■ **Problem**: Below are some records. Return exactly the lines from the one with "-- for kw in" to the one with "def Spec_file_keyword_hits (files", and nothing else.
══════════
-- pv_equiv track=rewrite | github.com/cortana-foundry/cortana | tools/reflection/feedback_verifier.py | file_keyword_hits
-- ===== SOURCE A (Python) =====
-- def file_keyword_hits(files: dict[str, str], keywords: list[str]) -> dict[str, list[str]]:
--     hits: dict[str, list[str]] = {name: [] for name in files}
--     for name, content in files.items():
--         low = content.lower()
--         for kw in keywords:
--             if kw in low:
--                 hits[name].append(kw)
--     return {name: sorted(set(words)) for name, words in hits.items()}
-- ===== SOURCE B (Python) =====
-- def file_keyword_hits(files: dict[str, str], keywords: list[str]) -> dict[str, list[str]]:
--     kws = sorted(set(keywords))
--     # index the non-empty keywords by their first character
--     buckets: dict[str, list[str]] = {}
--     for kw in kws:
--         if kw:
--             buckets.setdefault(kw[0], []).append(kw)
--     result: dict[str, list[str]] = {}
--     for name, content in files.items():
--         low = content.lower()
--         # the empty keyword is a substring of every content
--         found = set(kw for kw in kws if not kw)
--         # single left-to-right scan: at each position try only the keywords
--         # whose first character is the character at that position
--         for i, ch in enumerate(low):
--             for kw in buckets.get(ch, []):
--                 if low.startswith(kw, i):
--                     found.add(kw)
--         result[name] = sorted(found)
--     return result
-- ===== Notes on version B (the rewrite author's own statement) =====
-- stated objective: alternative
-- what changed: replaces A's per-keyword substring search over each file with a multi-pattern position scan: keywords are deduplicated, sorted and indexed once by first character, then each lowered content is scanned left-to-right a single time, testing at each position only the keywords bucketed under the current character
import Mathlib
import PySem

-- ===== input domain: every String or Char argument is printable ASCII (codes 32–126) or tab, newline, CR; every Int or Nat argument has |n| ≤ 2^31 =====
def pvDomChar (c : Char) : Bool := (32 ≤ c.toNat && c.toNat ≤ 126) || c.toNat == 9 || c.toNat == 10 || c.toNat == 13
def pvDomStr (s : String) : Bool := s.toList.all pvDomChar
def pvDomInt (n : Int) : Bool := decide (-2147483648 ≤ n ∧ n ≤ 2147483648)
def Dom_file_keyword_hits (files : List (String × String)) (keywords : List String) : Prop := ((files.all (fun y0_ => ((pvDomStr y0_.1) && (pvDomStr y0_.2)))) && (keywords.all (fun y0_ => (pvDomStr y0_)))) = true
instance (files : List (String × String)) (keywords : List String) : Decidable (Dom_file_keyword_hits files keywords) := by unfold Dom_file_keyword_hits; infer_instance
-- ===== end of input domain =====

-- B replaces A's per-keyword substring search of each file with a multi-pattern position scan:
-- keywords are deduplicated, sorted and indexed once by first character, then each lowered
-- content is scanned left-to-right once, testing only the keywords bucketed under the current
-- character (objective: alternative algorithm, same results).

-- ===== PORT A =====
-- files is a Python dict; its assoc-list encoding is read through PySem.Dict (last duplicate wins),
-- exactly as dict iteration sees it.
def file_keyword_hits (files : List (String × String)) (keywords : List String) : List (String × List String) :=
  let fs := (PySem.Dict.ofList files).items
  -- hits = {name: [] for name in files}
  let hits : PySem.Dict String (List String) :=
    fs.foldl (fun d p => d.insert p.1 []) PySem.Dict.empty
  -- for name, content in files.items(): for kw in keywords: if kw in low: hits[name].append(kw)
  let hits :=
    fs.foldl (fun d p =>
      keywords.foldl (fun d kw =>
        if PySem.Str.isIn kw (PySem.Str.lower p.2) then d.modify p.1 [] (· ++ [kw]) else d) d) hits
  -- {name: sorted(set(words)) for name, words in hits.items()}
  hits.items.map (fun p => (p.1, PySem.List.sorted (PySem.Set.ofList p.2) (fun x => x) false))

-- ===== PORT B =====
-- kw[0], applied only to non-empty kw (exact there)
def pvFirst (s : String) : Char := s.toList.headD ' '

def file_keyword_hits_alt (files : List (String × String)) (keywords : List String) : List (String × List String) :=
  let kws := PySem.List.sorted (PySem.Set.ofList keywords) (fun x => x) false
  -- for kw in kws: if kw: buckets.setdefault(kw[0], []).append(kw)   (setdefault+append = Dict.modify … [] (· ++ [kw]), exact)
  let buckets : PySem.Dict Char (List String) :=
    kws.foldl (fun d kw => if kw == "" then d else d.modify (pvFirst kw) [] (· ++ [kw])) PySem.Dict.empty
  (PySem.Dict.ofList files).items.map (fun p =>
    let lowL := (PySem.Str.lower p.2).toList
    -- found = set(kw for kw in kws if not kw)
    let found0 : PySem.Set String := PySem.Set.ofList (kws.filter (fun kw => kw == ""))
    -- for i, ch in enumerate(low): for kw in buckets.get(ch, []): if low.startswith(kw, i): found.add(kw)
    -- low.startswith(kw, i) with 0 ≤ i < len(low) is exactly Chars.startswith on low[i:]
    let found := (PySem.List.enumerate lowL).foldl (fun f ic =>
      (buckets.getD ic.2 []).foldl (fun f kw =>
        if PySem.Chars.startswith (lowL.drop ic.1.toNat) kw.toList then PySem.Set.add f kw else f) f) found0
    (p.1, PySem.List.sorted found (fun x => x) false))

-- ===== PRECONDITION & SPEC =====
def Spec_file_keyword_hits (files : List (String × String)) (keywords : List String) (out : List (String × List String)) : Prop := out = file_keyword_hits_alt files keywords
instance (files : List (String × String)) (keywords : List String) (out : List (String × List String)) : Decidable (Spec_file_keyword_hits files keywords out) := by unfold Spec_file_keyword_hits; infer_instance

-- ===== CLAIM (what is proved, stated in full; the proofs are below) =====
def Claim_equal_file_keyword_hits : Prop := ∀ (files : List (String × String)) (keywords : List String), Dom_file_keyword_hits files keywords → Spec_file_keyword_hits files keywords (file_keyword_hits files keywords)

-- ===== LEMMAS AND PROOFS =====

-- ---- A-side loop characterisation ----

-- inner loop: getD after 'for kw in ks: if q kw: hits[n].append(kw)'
theorem inner_getD (ks : List String) (q : String → Bool) (n m : String)
    (d : PySem.Dict String (List String)) :
    (ks.foldl (fun d kw => if q kw then d.modify n [] (· ++ [kw]) else d) d).getD m []
      = if m = n then d.getD n [] ++ ks.filter q else d.getD m [] := by
  induction ks generalizing d with
  | nil => rcases eq_or_ne m n with h | h <;> simp [h]
  | cons kw ks ih =>
    simp only [List.foldl_cons, List.filter_cons]
    by_cases hq : q kw = true
    · rw [if_pos hq, if_pos hq, ih]
      rcases eq_or_ne m n with hm | hm
      · subst hm; simp [PySem.Dict.getD_modify_self]
      · rw [if_neg hm, if_neg hm, PySem.Dict.getD_modify_of_ne _ _ _ hm]
    · rw [if_neg hq, if_neg hq, ih]

-- inner loop keeps the key list (the modified key is already present)
theorem inner_keys (ks : List String) (q : String → Bool) (n : String)
    (d : PySem.Dict String (List String)) (hc : d.contains n = true) :
    (ks.foldl (fun d kw => if q kw then d.modify n [] (· ++ [kw]) else d) d).keys = d.keys := by
  induction ks generalizing d with
  | nil => rfl
  | cons kw ks ih =>
    simp only [List.foldl_cons]
    by_cases hq : q kw = true
    · rw [if_pos hq, ih _ (by simp [PySem.Dict.contains_modify, hc])]
      rw [PySem.Dict.keys_modify, PySem.Dict.keys_insert_of_contains _ _ hc]
    · rw [if_neg hq]; exact ih d hc

-- outer loop keeps the key list (every processed name is already a key)
theorem outer_keys (keywords : List String) (fs : List (String × String))
    (d : PySem.Dict String (List String)) (hc : ∀ p ∈ fs, d.contains p.1 = true) :
    (fs.foldl (fun d p =>
        keywords.foldl (fun d kw =>
          if PySem.Str.isIn kw (PySem.Str.lower p.2) then d.modify p.1 [] (· ++ [kw]) else d) d) d).keys
      = d.keys := by
  induction fs generalizing d with
  | nil => rfl
  | cons p fs ih =>
    simp only [List.foldl_cons]
    have hk := inner_keys keywords (fun kw => PySem.Str.isIn kw (PySem.Str.lower p.2)) p.1 d
      (hc p (List.mem_cons_self ..))
    rw [ih _ ?_, hk]
    intro p' hp'
    rw [PySem.Dict.contains_iff_mem_keys, hk, ← PySem.Dict.contains_iff_mem_keys]
    exact hc p' (List.mem_cons_of_mem _ hp')

-- outer loop: getD at a key not occurring among the processed pairs is unchanged
theorem outer_getD_not_mem (keywords : List String) (fs : List (String × String))
    (m : String) (hm : m ∉ fs.map Prod.fst) (d : PySem.Dict String (List String)) :
    (fs.foldl (fun d p =>
        keywords.foldl (fun d kw =>
          if PySem.Str.isIn kw (PySem.Str.lower p.2) then d.modify p.1 [] (· ++ [kw]) else d) d) d).getD m []
      = d.getD m [] := by
  induction fs generalizing d with
  | nil => rfl
  | cons p fs ih =>
    simp only [List.map_cons, List.mem_cons, not_or] at hm
    simp only [List.foldl_cons]
    rw [ih hm.2, inner_getD, if_neg hm.1]

-- outer loop: getD at the key of a processed pair, keys pairwise distinct
theorem outer_getD_mem (keywords : List String) (fs : List (String × String))
    (hnd : (fs.map Prod.fst).Nodup) (p : String × String) (hp : p ∈ fs)
    (d : PySem.Dict String (List String)) :
    (fs.foldl (fun d p =>
        keywords.foldl (fun d kw =>
          if PySem.Str.isIn kw (PySem.Str.lower p.2) then d.modify p.1 [] (· ++ [kw]) else d) d) d).getD p.1 []
      = d.getD p.1 [] ++ keywords.filter (fun kw => PySem.Str.isIn kw (PySem.Str.lower p.2)) := by
  induction fs generalizing d with
  | nil => cases hp
  | cons p0 fs ih =>
    simp only [List.map_cons, List.nodup_cons] at hnd
    simp only [List.foldl_cons]
    rcases List.mem_cons.mp hp with h | h
    · subst h
      rw [outer_getD_not_mem _ _ _ hnd.1, inner_getD, if_pos rfl]
    · have hne : p.1 ≠ p0.1 := by
        intro he; exact hnd.1 (he ▸ List.mem_map_of_mem h)
      rw [ih hnd.2 h, inner_getD, if_neg hne]

-- a dict with pairwise-distinct keys is determined by its keys and getD
theorem items_eq_keys_map_getD (d : PySem.Dict String (List String))
    (hnd : d.keys.Nodup) :
    d.items = d.keys.map (fun k => (k, d.getD k [])) := by
  have hk : d.keys.map (fun k => (k, d.getD k []))
      = d.items.map (fun p => (p.1, d.getD p.1 [])) := by
    simp only [PySem.Dict.keys, List.map_map]; rfl
  rw [hk]
  have : d.items.map (fun p => (p.1, d.getD p.1 [])) = d.items.map id := by
    apply List.map_congr_left
    intro p hp
    have : d.getD p.1 [] = p.2 :=
      PySem.Dict.getD_of_mem_items _ (by rwa [← Prod.mk.eta (p := p)] at hp) hnd []
    simp [this]
  rw [this, List.map_id]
══════════
■ **Reply**:
  -- for kw in kws: if kw: buckets.setdefault(kw[0], []).append(kw)   (setdefault+append = Dict.modify … [] (· ++ [kw]), exact)
  let buckets : PySem.Dict Char (List String) :=
    kws.foldl (fun d kw => if kw == "" then d else d.modify (pvFirst kw) [] (· ++ [kw])) PySem.Dict.empty
  (PySem.Dict.ofList files).items.map (fun p =>
    let lowL := (PySem.Str.lower p.2).toList
    -- found = set(kw for kw in kws if not kw)
    let found0 : PySem.Set String := PySem.Set.ofList (kws.filter (fun kw => kw == ""))
    -- for i, ch in enumerate(low): for kw in buckets.get(ch, []): if low.startswith(kw, i): found.add(kw)
    -- low.startswith(kw, i) with 0 ≤ i < len(low) is exactly Chars.startswith on low[i:]
    let found := (PySem.List.enumerate lowL).foldl (fun f ic =>
      (buckets.getD ic.2 []).foldl (fun f kw =>
        if PySem.Chars.startswith (lowL.drop ic.1.toNat) kw.toList then PySem.Set.add f kw else f) f) found0
    (p.1, PySem.List.sorted found (fun x => x) false))

-- ===== PRECONDITION & SPEC =====
def Spec_file_keyword_hits (files : List (String × String)) (keywords : List String) (out : List (String × List String)) : Prop := out = file_keyword_hits_alt files keywords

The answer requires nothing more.